The U.S. Census Bureau’s Federal Poverty Level for a family of four in Connecticut is $26,500. Only about 11% of state households fall below this threshold.

But the bureau’s metric focuses chiefly on a household’s pre-tax earnings and the adjusted cost of a minimum food diet — originally set in 1963.

Key elements like health and child care, transportation, utilities and other housing costs aren’t major factors under the FPL, but they are for the United Way’s ALICE methodology: an acronym for Asset Limited, Income Constrained, Employed households.

According to ALICE, that Connecticut family of four needs to earn $90,660 to cover basic survival needs.

Alison M. Weir, a policy advocate and staff attorney for Greater Hartford Legal Aid, agrees that the federal metric has little value.

“You have no idea how little the federal poverty level is,” she said.

Weir noted that the “Self-Sufficiency Standard” prepared for the state Office of Health Strategy is significantly higher than the federal poverty level. A family of four with two adults, one infant and one pre-schooler needs to earn nearly $89,000 annually, according to this standard, to cover basic needs.

State tax relief debate for poor and middle class to heat up in February

State Rep.

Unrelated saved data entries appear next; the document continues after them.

-- ===== LEMMAS AND PROOFS =====

-- characterization of pyZipN on rectangular nonempty input
theorem pyZipN_rect (n : Nat) (rows : List (List Char)) (hne : rows ≠ [])
    (hlen : ∀ r ∈ rows, r.length = n) :
    pyZipN n rows = (List.range n).map (fun j => rows.map (fun r => r.getD j ' ')) := by
  induction n generalizing rows with
  | zero => simp [pyZipN]
  | succ n ih =>
    have hanye : (rows.any (fun r => r.isEmpty)) = false := by
      simp only [List.any_eq_false]
      intro r hr
      have := hlen r hr
      cases r with
      | nil => simp at this
      | cons a t => simp
    have hie : rows.isEmpty = false := by
      cases rows with
      | nil => exact absurd rfl hne
      | cons a t => simp
    rw [pyZipN, hie, hanye]
    simp only [Bool.false_or, if_neg (by simp : ¬ (false = true))]
    rw [List.range_succ_eq_map]
    simp only [List.map_cons, List.map_map]
    congr 1
    · apply List.map_congr_left
      intro r hr
      have := hlen r hr
      cases r with
      | nil => simp at this
      | cons a t => simp
    · rw [ih (rows.map (fun r => r.tail)) (by simp [hne])
        (by intro r hr
            simp only [List.mem_map] at hr
            obtain ⟨r0, hr0, rfl⟩ := hr
            have := hlen r0 hr0
            cases r0 with
            | nil => simp at this
            | cons a t => simpa using this)]
      apply List.map_congr_left
      intro j _
      simp only [Function.comp_apply, List.map_map]
      apply List.map_congr_left
      intro r hr
      cases r with
      | nil => simp
      | cons a t => simp

theorem pyZip_rect (n : Nat) (rows : List (List Char)) (hne : rows ≠ [])
    (hlen : ∀ r ∈ rows, r.length = n) :
    pyZip rows = (List.range n).map (fun j => rows.map (fun r => r.getD j ' ')) := by
  unfold pyZip
  have : (rows.headD []).length = n := by
    cases rows with
    | nil => exact absurd rfl hne
    | cons a t => exact hlen a (by simp)
  rw [this]
  exact pyZipN_rect n rows hne hlen

-- rotation at the List (List Char) level
def rotL (rows : List (List Char)) : List (List Char) := pyZip rows.reverse

theorem rotL_rect (n : Nat) (rows : List (List Char)) (hne : rows ≠ [])
    (hlen : ∀ r ∈ rows, r.length = n) :
    rotL rows = (List.range n).map (fun j => rows.reverse.map (fun r => r.getD j ' ')) := by
  unfold rotL
  exact pyZip_rect n rows.reverse (by simpa using hne) (by intro r hr; exact hlen r (by simpa using hr))

theorem rotL_two (n : Nat) (rows : List (List Char)) (hne : rows ≠ []) (hn : 0 < n)
    (hlen : ∀ r ∈ rows, r.length = n) :
    rotL (rotL rows) = rows.reverse.map List.reverse := by
  have hr0 : 0 < rows.length := List.length_pos_iff.mpr hne
  rw [rotL_rect n rows hne hlen]
  rw [rotL_rect rows.length ((List.range n).map (fun j => rows.reverse.map (fun r => r.getD j ' ')))
      (by simp; omega)
      (by intro r hr
          simp only [List.mem_map, List.mem_range] at hr
          obtain ⟨j, hj, rfl⟩ := hr
          simp)]
  apply List.ext_getElem
  · simp
  · intro i h1 h2
    simp only [List.length_map, List.length_range] at h1 h2
    have hi : i < rows.length := h1
    have hir : i < rows.reverse.length := by simpa using hi
    have hmem : rows.reverse[i] ∈ rows := List.mem_reverse.mp (List.getElem_mem hir)
    have hlenI : (rows.reverse[i]).length = n := hlen _ hmem
    simp only [List.getElem_map, List.getElem_range]
    apply List.ext_getElem
    · have hklt : rows.length - 1 - i < rows.length := by omega
      exact (by simpa using (hlen _ (List.getElem_mem hklt)).symm)
    · intro j hj1 hj2
      simp only [List.length_map, List.length_reverse, List.length_range] at hj1 hj2
      have hklt : rows.length - 1 - i < rows.length := by omega
      have hlenK : (rows[rows.length - 1 - i]'hklt).length = n := hlen _ (List.getElem_mem hklt)
      have hjn : j < n := hlenI ▸ hj2
      have hrev : ((List.range n).map (fun j => rows.reverse.map (fun r => r.getD j ' '))).reverse
          = (List.range n).reverse.map (fun j => rows.reverse.map (fun r => r.getD j ' ')) := by
        rw [List.map_reverse]
      simp only [hrev, List.getElem_map, List.getElem_reverse, List.getElem_range,
        List.length_map, List.length_range, List.length_reverse]
      rw [List.getD_eq_getElem _ _ (by simpa using hi), List.getElem_map]
      simp only [List.getElem_reverse, hlenK]
      rw [List.getD_eq_getElem _ _ (by rw [hlenK]; omega)]

theorem rotL_four (n : Nat) (rows : List (List Char)) (hne : rows ≠ []) (hn : 0 < n)
    (hlen : ∀ r ∈ rows, r.length = n) :
    rotL (rotL (rotL (rotL rows))) = rows := by
  rw [rotL_two n rows hne hn hlen]
  rw [rotL_two n (rows.reverse.map List.reverse) (by simp [hne]) hn
      (by intro r hr
          simp only [List.mem_map, List.mem_reverse] at hr
          obtain ⟨a, ha, rfl⟩ := hr
          simpa using hlen a ha)]
  simp [List.map_reverse, List.map_map]

theorem pvMapToListOfList (x : List (List Char)) :
    (x.map String.ofList).map String.toList = x := by
  simp [List.map_map, Function.comp_def, String.toList_ofList]

theorem rotateCW_as_rotL (m : List String) :
    rotateCW m = (rotL (m.map String.toList)).map String.ofList := by
  unfold rotateCW rotL
  rw [List.map_reverse]

-- numeral unfolding equations for A's loop
theorem aLoop4 (m o m2 : List String) : aLoop 4 m o m2 = if m = m2 then m else (if rotateCW m = o then rotateCW m else aLoop 3 (rotateCW m) o m2) := rfl
theorem aLoop3 (m o m2 : List String) : aLoop 3 m o m2 = if m = m2 then m else (if rotateCW m = o then rotateCW m else aLoop 2 (rotateCW m) o m2) := rfl
theorem aLoop2 (m o m2 : List String) : aLoop 2 m o m2 = if m = m2 then m else (if rotateCW m = o then rotateCW m else aLoop 1 (rotateCW m) o m2) := rfl
theorem aLoop1 (m o m2 : List String) : aLoop 1 m o m2 = if m = m2 then m else (if rotateCW m = o then rotateCW m else aLoop 0 (rotateCW m) o m2) := rfl
theorem aLoop0 (m o m2 : List String) : aLoop 0 m o m2 = m := rfl

-- A's loop, under 4-periodicity, tests exactly the four orientations
theorem aLoop_or (mir m2 : List String)
    (h4 : rotateCW (rotateCW (rotateCW (rotateCW mir))) = mir) :
    decide (aLoop 4 mir mir m2 = m2) =
      (decide (mir = m2) || decide (rotateCW mir = m2) ||
       decide (rotateCW (rotateCW mir) = m2) || decide (rotateCW (rotateCW (rotateCW mir)) = m2)) := by
  by_cases h0 : mir = m2
  · simp [aLoop4, h0]
  by_cases h1 : rotateCW mir = mir
  · simp [aLoop4, aLoop3, aLoop2, aLoop1, aLoop0, h0, h1]
  by_cases h1' : rotateCW mir = m2
  · simp [aLoop4, aLoop3, aLoop2, aLoop1, aLoop0, h0, h1, h1']
  by_cases h2 : rotateCW (rotateCW mir) = mir
  · simp [aLoop4, aLoop3, aLoop2, aLoop1, aLoop0, h0, h1, h1', h2]
  by_cases h2' : rotateCW (rotateCW mir) = m2
  · simp [aLoop4, aLoop3, aLoop2, aLoop1, aLoop0, h0, h1, h1', h2, h2']
  by_cases h3 : rotateCW (rotateCW (rotateCW mir)) = mir
  · simp [aLoop4, aLoop3, aLoop2, aLoop1, aLoop0, h0, h1, h1', h2, h2', h3]
  by_cases h3' : rotateCW (rotateCW (rotateCW mir)) = m2
  · simp [aLoop4, aLoop3, aLoop2, aLoop1, aLoop0, h0, h1, h1', h2, h2', h3, h3']
  · simp [aLoop4, aLoop3, aLoop2, aLoop1, aLoop0, h0, h1, h1', h2, h2', h3, h3', h4]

Sean Scanlon, D-Guilford, who co-chairs the Legislature’s Finance Committee, began pushing last year for a new child tax credit within the state income tax system to provide further relief.

The Guilford lawmaker proposed a $600-per-child credit for households making $200,000 per year or less. To ensure poor households — which often owe little or no state income taxes — still could benefit, Scanlon also proposed making 70% of the credit refundable.

For example, a $600 credit for a poor household that owed no taxes normally would yield no benefit, since tax liability can’t be reduced below $0.

But with 70% of the credit refundable, this hypothetical household still could receive a $420 refund from the state, even without owing any taxes.

Gov. Ned Lamont argued the state could not afford the $300 million-per-year cost of the state tax break. The Finance Committee planned to help pay for it by increasing taxes on wealthy households and major corporations.

The governor, a Greenwich businessman, also argued it was unnecessary because he believed Congress would make the enhanced federal benefit permanent.

But advocates for the state credit countered that there was no guarantee Congress would make this relief long-term. And even if it did, that would not be enough to counter the huge poverty gaps established in metrics like the United Way’s ALICE system and the state’s Self-Sufficiency Standard.

“If you do the math,” Bates said, “it’s just not enough.”

The General Assembly compromised in June, shelving Scanlon’s proposal for now but stipulating Lamont must at least draft a plan to implement a new state child tax credit if the federal credit hasn’t been made permanent by January.

Scanlon said Wednesday that he fully expects to renew the debate of state tax relief for Connecticut’s low- and middle-income households when the 2022 General Assembly session launches in early February.

“I see more reason to have a debate” now, he said, noting Congress can’t even decide on extending enhanced federal relief for one more year.

“Everyone said ‘Don’t worry about it, the feds are going to make that permanent,’” Scanlon said. “I said, ‘Do you pay attention to Washington, D.C.? Do you watch what’s going on down there?’”

U.S. Sen. Chris Murphy, D-Conn., said this week he remains confident that a one-year extension of the expanded federal child credit would be enacted — but was unsure whether it would get done before mid-January.

“I think it’s been a rousing, life-changing success,” he said. “I wish more people knew about it.”

But the child credit extension is just one element in the Build Back Better legislation, which also includes funding for other COVID-19 relief, transportation, social services and environmental programs. And many elements of this plan remain subject to intense debate.

Daily COVID-19 test infection rates in Connecticut have topped 8% this week and continue to rise in many other states as well as concern over the highly contagious omicron variant grows.

“The pandemic continues to bring us surges and waves and with that comes not only people in the hospital but significant economic impact,” Murphy added. “There has to be an economic resource for families.”